What was your writing experience like?

I didn’t start out wanting to be a novelist, but I’m happy to be one now.  I started writing short stories in college, went on to write freelance for a fitness trade magazine (CBI).  But I was intrigued by novels, loved to read them, and decided to give it a go.  I wrote POD, which was published in 2009, and is now in seven languages.  Next up was BAD CALL, to be followed next year with DEADFALL.  I’m usually in my office at home writing between 3am and 3:30.  I write until 6am every day.  I drink lots and lots and lots of tea!

Why write for/about teens?

I believe in the power of the written word.  I believe in expanding the imagination, challenging yourself to think and be creative.  Teens are the generation that will have to fix what we break. So I write books that I would have liked to read as a teen, and hopefully challenge them to think about different world views.

What are you an evangelist for?

I am an evangelist for the environment.  I believe climate change is the biggest challenge we face.  My first book, POD, had an environmental theme.  The book I’m writing now, has a very strong theme centering around climate change.  Remember, the basic rule in survival is shelter first.  The earth is our only home.  We need to get our act together and save the planet.  And teens—you are the generation that will need to make it happen!

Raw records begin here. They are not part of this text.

-- pv_equiv track=rewrite | github.com/ByJeJox/Semana-Integracion-2 | Trabajo de Integracion Semana 2/dni_alumnos.py | diferencia_simetrica
-- ===== SOURCE A (Python) =====
-- def diferencia_simetrica(conjunto1, conjunto2):
--     conjunto_diferencia_simetrica = []
--     for i in conjunto1:
--         if i not in conjunto2 and i not in conjunto_diferencia_simetrica:
--             conjunto_diferencia_simetrica.append(i)
--
--     for i in conjunto2:
--         if i not in conjunto1 and i not in conjunto_diferencia_simetrica:
--             conjunto_diferencia_simetrica.append(i)
--
--     return conjunto_diferencia_simetrica
-- ===== SOURCE B (Python) =====
-- def diferencia_simetrica(conjunto1, conjunto2):
--     combinado = list(conjunto1) + list(conjunto2)
--     diff = set(conjunto1) ^ set(conjunto2)
--     return sorted(diff, key=combinado.index)
-- ===== Notes on version B (the rewrite author's own statement) =====
-- stated objective: alternative
-- what changed: B builds no result list by scanning: it computes the symmetric difference with set algebra and then sorts those distinct elements by their first index in conjunto1+conjunto2, whereas A grows a list with two nested membership-scan loops.
import Mathlib
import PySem

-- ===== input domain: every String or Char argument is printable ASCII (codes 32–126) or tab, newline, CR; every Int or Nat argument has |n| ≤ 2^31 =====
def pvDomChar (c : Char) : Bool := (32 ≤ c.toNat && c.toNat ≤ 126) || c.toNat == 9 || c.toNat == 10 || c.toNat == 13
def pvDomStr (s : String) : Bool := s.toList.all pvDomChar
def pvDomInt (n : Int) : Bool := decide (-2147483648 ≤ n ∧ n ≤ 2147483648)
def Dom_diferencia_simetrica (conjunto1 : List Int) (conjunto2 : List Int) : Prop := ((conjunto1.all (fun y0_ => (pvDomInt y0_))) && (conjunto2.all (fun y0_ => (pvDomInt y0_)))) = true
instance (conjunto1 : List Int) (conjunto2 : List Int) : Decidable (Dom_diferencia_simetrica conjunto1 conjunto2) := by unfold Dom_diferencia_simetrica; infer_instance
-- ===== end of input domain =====

-- B computes the symmetric difference by set algebra and sorts its distinct elements by their first
-- index in conjunto1+conjunto2, instead of A's two membership-scan append loops (objective: alternative).


-- ===== PORT A =====
def diferencia_simetrica (conjunto1 : List Int) (conjunto2 : List Int) : List Int :=
  let r1 := conjunto1.foldl
    (fun acc i => if !(conjunto2.contains i) && !(acc.contains i) then acc ++ [i] else acc) []
  conjunto2.foldl
    (fun acc i => if !(conjunto1.contains i) && !(acc.contains i) then acc ++ [i] else acc) r1

-- ===== PORT B =====
-- sorted(set(c1) ^ set(c2), key=combinado.index); every element of the symmetric difference occurs in
-- combinado, so Python's .index never raises: index? is always `some` here and the .getD default is never used.
def diferencia_simetrica_alt (conjunto1 : List Int) (conjunto2 : List Int) : List Int :=
  let combinado := conjunto1 ++ conjunto2
  let diff := PySem.Set.symmDiff (PySem.Set.ofList conjunto1) (PySem.Set.ofList conjunto2)
  PySem.List.sorted diff (fun x => (PySem.List.index? combinado x).getD combinado.length) false

-- ===== PRECONDITION & SPEC =====
def Spec_diferencia_simetrica (conjunto1 : List Int) (conjunto2 : List Int) (out : List Int) : Prop := out = diferencia_simetrica_alt conjunto1 conjunto2
instance (conjunto1 : List Int) (conjunto2 : List Int) (out : List Int) : Decidable (Spec_diferencia_simetrica conjunto1 conjunto2 out) := by unfold Spec_diferencia_simetrica; infer_instance

-- ===== CLAIM =====
def Claim_equal_diferencia_simetrica : Prop := ∀ (conjunto1 : List Int) (conjunto2 : List Int), Dom_diferencia_simetrica conjunto1 conjunto2 → Spec_diferencia_simetrica conjunto1 conjunto2 (diferencia_simetrica conjunto1 conjunto2)

-- ===== LEMMAS AND PROOFS =====

-- A's append-if fold, rewritten as a structural "first unseen occurrences satisfying cond" recursion.
def pvAux (cond : Int → Bool) (seen : List Int) : List Int → List Int
  | [] => []
  | x :: xs => if cond x && !(seen.contains x) then x :: pvAux cond (x :: seen) xs else pvAux cond seen xs

theorem pvAux_congr (cond : Int → Bool) (xs : List Int) :
    ∀ s t : List Int, (∀ y, s.contains y = t.contains y) → pvAux cond s xs = pvAux cond t xs := by
  induction xs with
  | nil => intro s t _; rfl
  | cons x xs ih =>
    intro s t h
    simp only [pvAux, h x]
    by_cases hc : (cond x && !(t.contains x)) = true
    · rw [if_pos hc, if_pos hc, ih (x :: s) (x :: t) (fun y => by
        have := h y; simp [List.contains_eq_mem] at this ⊢; simp [this])]
    · rw [if_neg hc, if_neg hc, ih s t h]

theorem pvFold_eq_aux (cond : Int → Bool) (xs : List Int) :
    ∀ acc : List Int,
      xs.foldl (fun a i => if cond i && !(a.contains i) then a ++ [i] else a) acc
        = acc ++ pvAux cond acc xs := by
  induction xs with
  | nil => intro acc; simp [pvAux]
  | cons x xs ih =>
    intro acc
    simp only [List.foldl_cons, pvAux]
    by_cases hc : (cond x && !(acc.contains x)) = true
    · rw [if_pos hc, if_pos hc, ih (acc ++ [x]),
        pvAux_congr cond xs (acc ++ [x]) (x :: acc) (fun y => by simp [List.contains_eq_mem, Bool.or_comm])]
      simp
    · rw [if_neg hc, if_neg hc, ih acc]

theorem pvAux_mem (cond : Int → Bool) (xs : List Int) :
    ∀ (seen : List Int) (y : Int),
      y ∈ pvAux cond seen xs ↔ cond y = true ∧ y ∈ xs ∧ y ∉ seen := by
  induction xs with
  | nil => intro seen y; simp [pvAux]
  | cons x xs ih =>
    intro seen y
    simp only [pvAux]
    by_cases hc : (cond x && !(seen.contains x)) = true
    · rw [if_pos hc]
      rcases Bool.and_eq_true .. |>.mp hc with ⟨hcx, hnx⟩
      have hxs : x ∉ seen := by simpa using hnx
      constructor
      · intro hy
        rcases List.mem_cons.mp hy with rfl | hy
        · exact ⟨hcx, by simp, hxs⟩
        · rcases (ih (x :: seen) y).mp hy with ⟨h1, h2, h3⟩
          exact ⟨h1, by simp [h2], fun h => h3 (by simp [h])⟩
      · rintro ⟨h1, h2, h3⟩
        rcases List.mem_cons.mp h2 with rfl | h2
        · exact List.mem_cons_self
        · by_cases hyx : y = x
          · subst hyx; exact List.mem_cons_self
          · exact List.mem_cons_of_mem _ ((ih (x :: seen) y).mpr ⟨h1, h2, by simp [hyx, h3]⟩)
    · rw [if_neg hc]
      rw [ih seen y]
      constructor
      · rintro ⟨h1, h2, h3⟩; exact ⟨h1, List.mem_cons_of_mem _ h2, h3⟩
      · rintro ⟨h1, h2, h3⟩
        rcases List.mem_cons.mp h2 with rfl | h2
        · exfalso; apply hc; simp [h1]; simpa [List.contains_eq_mem] using h3
        · exact ⟨h1, h2, h3⟩

theorem pvAux_nodup (cond : Int → Bool) (xs : List Int) :
    ∀ seen : List Int, (pvAux cond seen xs).Nodup := by
  induction xs with
  | nil => intro seen; simp [pvAux]
  | cons x xs ih =>
    intro seen
    simp only [pvAux]
    by_cases hc : (cond x && !(seen.contains x)) = true
    · rw [if_pos hc]
      refine List.nodup_cons.mpr ⟨fun h => ?_, ih (x :: seen)⟩
      rcases (pvAux_mem cond xs (x :: seen) x).mp h with ⟨_, _, h3⟩
      exact h3 (by simp)
    · rw [if_neg hc]; exact ih seen

-- (List.idxOf? v xs).getD d = xs.idxOf v whenever v ∈ xs (exact?/simp? find no library name).
theorem pvIdxOfGetD (xs : List Int) (v : Int) (d : Nat) (h : v ∈ xs) :
    (List.idxOf? v xs).getD d = xs.idxOf v := by
  induction xs with
  | nil => cases h
  | cons x xs ih =>
    by_cases hx : x = v
    · subst hx; simp [List.idxOf?_cons, List.idxOf_cons_self]
    · have hv : v ∈ xs := by rcases List.mem_cons.mp h with rfl | h'; exact absurd rfl hx; exact h'
      rw [List.idxOf?_cons, if_neg (by simpa using hx), List.idxOf_cons_ne _ hx]
      obtain ⟨k, hk⟩ : ∃ k, List.idxOf? v xs = some k := Option.isSome_iff_exists.mp
        (Option.isSome_iff_ne_none.mpr (by simp [List.idxOf?_eq_none_iff, hv]))
      have hik := ih hv
      rw [hk] at hik ⊢
      simp at hik
      simp [hik, Nat.succ_eq_add_one]

theorem pvIdxOfPrefix (pre xs : List Int) (x : Int) :
    (pre ++ x :: xs).idxOf x ≤ pre.length := by
  induction pre with
  | nil => simp [List.idxOf_cons_self]
  | cons p pre ih =>
    by_cases hp : p = x
    · subst hp; simp [List.idxOf_cons_self]
    · rw [List.cons_append, List.idxOf_cons_ne _ hp]
      simpa using Nat.succ_le_succ ih

theorem pvAux_pairwise (cond : Int → Bool) (xs : List Int) :
    ∀ (pre seen : List Int), (∀ y, cond y = true → y ∈ pre → y ∈ seen) →
      (pvAux cond seen xs).Pairwise (fun a b => (pre ++ xs).idxOf a < (pre ++ xs).idxOf b) := by
  induction xs with
  | nil => intro pre seen _; simp [pvAux]
  | cons x xs ih =>
    intro pre seen hinv
    have hsplit : pre ++ x :: xs = (pre ++ [x]) ++ xs := by simp
    simp only [pvAux]
    by_cases hc : (cond x && !(seen.contains x)) = true
    · rw [if_pos hc]
      refine List.pairwise_cons.mpr ⟨?_, ?_⟩
      · intro b hb
        rcases (pvAux_mem cond xs (x :: seen) b).mp hb with ⟨hcb, hbxs, hbn⟩
        have hbx : b ≠ x := fun h => hbn (by simp [h])
        have hbseen : b ∉ seen := fun h => hbn (by simp [h])
        have hbpre : b ∉ pre := fun h => hbseen (hinv b hcb h)
        have h1 : (pre ++ x :: xs).idxOf x ≤ pre.length := pvIdxOfPrefix pre xs x
        have h2 : (pre ++ x :: xs).idxOf b = pre.length + (x :: xs).idxOf b :=
          List.idxOf_append_of_notMem hbpre
        have h3 : (x :: xs).idxOf b = (xs.idxOf b).succ := List.idxOf_cons_ne _ (Ne.symm hbx)
        omega
      · rw [hsplit]
        exact ih (pre ++ [x]) (x :: seen) (by
          intro y hy hmem
          rcases List.mem_append.mp hmem with h | h
          · exact List.mem_cons_of_mem _ (hinv y hy h)
          · simp at h; simp [h])
    · rw [if_neg hc, hsplit]
      refine ih (pre ++ [x]) seen ?_
      intro y hy hmem
      rcases List.mem_append.mp hmem with h | h
      · exact hinv y hy h
      · simp at h; subst h
        by_contra hys
        exact hc (by simp [hy]; simpa [List.contains_eq_mem] using hys)

-- ===== VERDICT =====
theorem diferencia_simetrica_spec : Claim_equal_diferencia_simetrica := by
  intro c1 c2 _
  simp only [Spec_diferencia_simetrica, diferencia_simetrica, diferencia_simetrica_alt]
  set comb := c1 ++ c2 with hcomb
  set diffS := PySem.Set.symmDiff (PySem.Set.ofList c1) (PySem.Set.ofList c2) with hdiffS
  set condS : Int → Bool := fun x => diffS.contains x with hcondS
  -- A's two folds compute the single fold over comb with the symmetric-difference test
  have hdm : ∀ x : Int, x ∈ diffS ↔ ((x ∈ c1 ∧ x ∉ c2) ∨ (x ∈ c2 ∧ x ∉ c1)) := by
    intro x; simp [hdiffS, PySem.Set.mem_symmDiff, PySem.Set.mem_ofList]
  have e1 : c1.foldl (fun a x => if !(c2.contains x) && !(a.contains x) then a ++ [x] else a) ([] : List Int)
      = c1.foldl (fun a x => if condS x && !(a.contains x) then a ++ [x] else a) [] := by
    apply PySem.List.foldl_congr_mem
    intro a x hx
    have : condS x = !(c2.contains x) := by
      by_cases hm : x ∈ c2
      · have : x ∉ diffS := fun hd => ((hdm x).mp hd).elim (fun p => p.2 hm) (fun p => p.2 hx)
        simp [hcondS, PySem.Set.contains, this, hm]
      · have : x ∈ diffS := (hdm x).mpr (Or.inl ⟨hx, hm⟩)
        simp [hcondS, PySem.Set.contains, this, hm]
    rw [this]
  have e2 : ∀ r : List Int,
      c2.foldl (fun a x => if !(c1.contains x) && !(a.contains x) then a ++ [x] else a) r
      = c2.foldl (fun a x => if condS x && !(a.contains x) then a ++ [x] else a) r := by
    intro r
    apply PySem.List.foldl_congr_mem
    intro a x hx
    have : condS x = !(c1.contains x) := by
      by_cases hm : x ∈ c1
      · have : x ∉ diffS := fun hd => ((hdm x).mp hd).elim (fun p => p.2 hx) (fun p => p.2 hm)
        simp [hcondS, PySem.Set.contains, this, hm]
      · have : x ∈ diffS := (hdm x).mpr (Or.inr ⟨hx, hm⟩)
        simp [hcondS, PySem.Set.contains, this, hm]
    rw [this]
  rw [e1, e2, ← List.foldl_append, ← hcomb, pvFold_eq_aux, List.nil_append]
  set L := pvAux condS [] comb with hL
  -- L is exactly sorted(diffS, key = first index in comb)
  have hmemL : ∀ y, y ∈ L ↔ y ∈ diffS := by
    intro y
    rw [hL, pvAux_mem]
    constructor
    · rintro ⟨h1, _, _⟩; simpa [hcondS, PySem.Set.contains] using h1
    · intro h
      refine ⟨by simpa [hcondS, PySem.Set.contains] using h, ?_, by simp⟩
      rcases (hdm y).mp h with ⟨h1, _⟩ | ⟨h1, _⟩ <;> simp [hcomb, h1]
  have hnodupD : diffS.Nodup := PySem.Set.nodup_symmDiff _ _ (PySem.Set.nodup_ofList c1) (PySem.Set.nodup_ofList c2)
  have hperm : L.Perm diffS :=
    (List.perm_ext_iff_of_nodup (pvAux_nodup condS comb []) hnodupD).mpr hmemL
  have hpwIdx : L.Pairwise (fun a b => comb.idxOf a < comb.idxOf b) := by
    have := pvAux_pairwise condS comb [] [] (by intro y _ h; cases h)
    simpa [hL] using this
  have hsubL : ∀ y ∈ L, y ∈ comb := by
    intro y hy
    rcases (hdm y).mp ((hmemL y).mp hy) with ⟨h1, _⟩ | ⟨h1, _⟩ <;> simp [hcomb, h1]
  have hpwKey : L.Pairwise (fun a b =>
      (PySem.List.index? comb a).getD comb.length < (PySem.List.index? comb b).getD comb.length) := by
    refine hpwIdx.imp_of_mem ?_
    intro a b ha hb hlt
    rw [PySem.List.index?_eq_idxOf?, PySem.List.index?_eq_idxOf?,
      pvIdxOfGetD comb a _ (hsubL a ha), pvIdxOfGetD comb b _ (hsubL b hb)]
    exact hlt
  exact Eq.symm (PySem.List.sorted_eq_of_perm_of_pairwise_lt diffS L _ hperm hpwKey)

Thanks so much for chatting with us, Stephen! 


Readers, you can grab your copy of BAD CALL now at your favorite bookstore!

About the author:


Stephen Wallenfels lives in Washington state with his wife. His day job is the creative director and IT manager at a large health club, but he has held the following jobs in no specific order: apple picker, onion topper, omelette chef, grill cook, legal gofer, ESL teacher, school custodian, freelance journalist, tennis instructor, soccer coach, graphic designer, and his favorite of all, novelist. Stephen has lived in igloos, lean-to's, slept under bushes and in trees. His passions are family, hiking, cooking, reading, movies, climate change, and especially writing. "I love to share my passion for the written word, especially with kids. Reading is the key to everything. Give me a room full of book lovers eager to learn about the craft of writing, and I'm in heaven.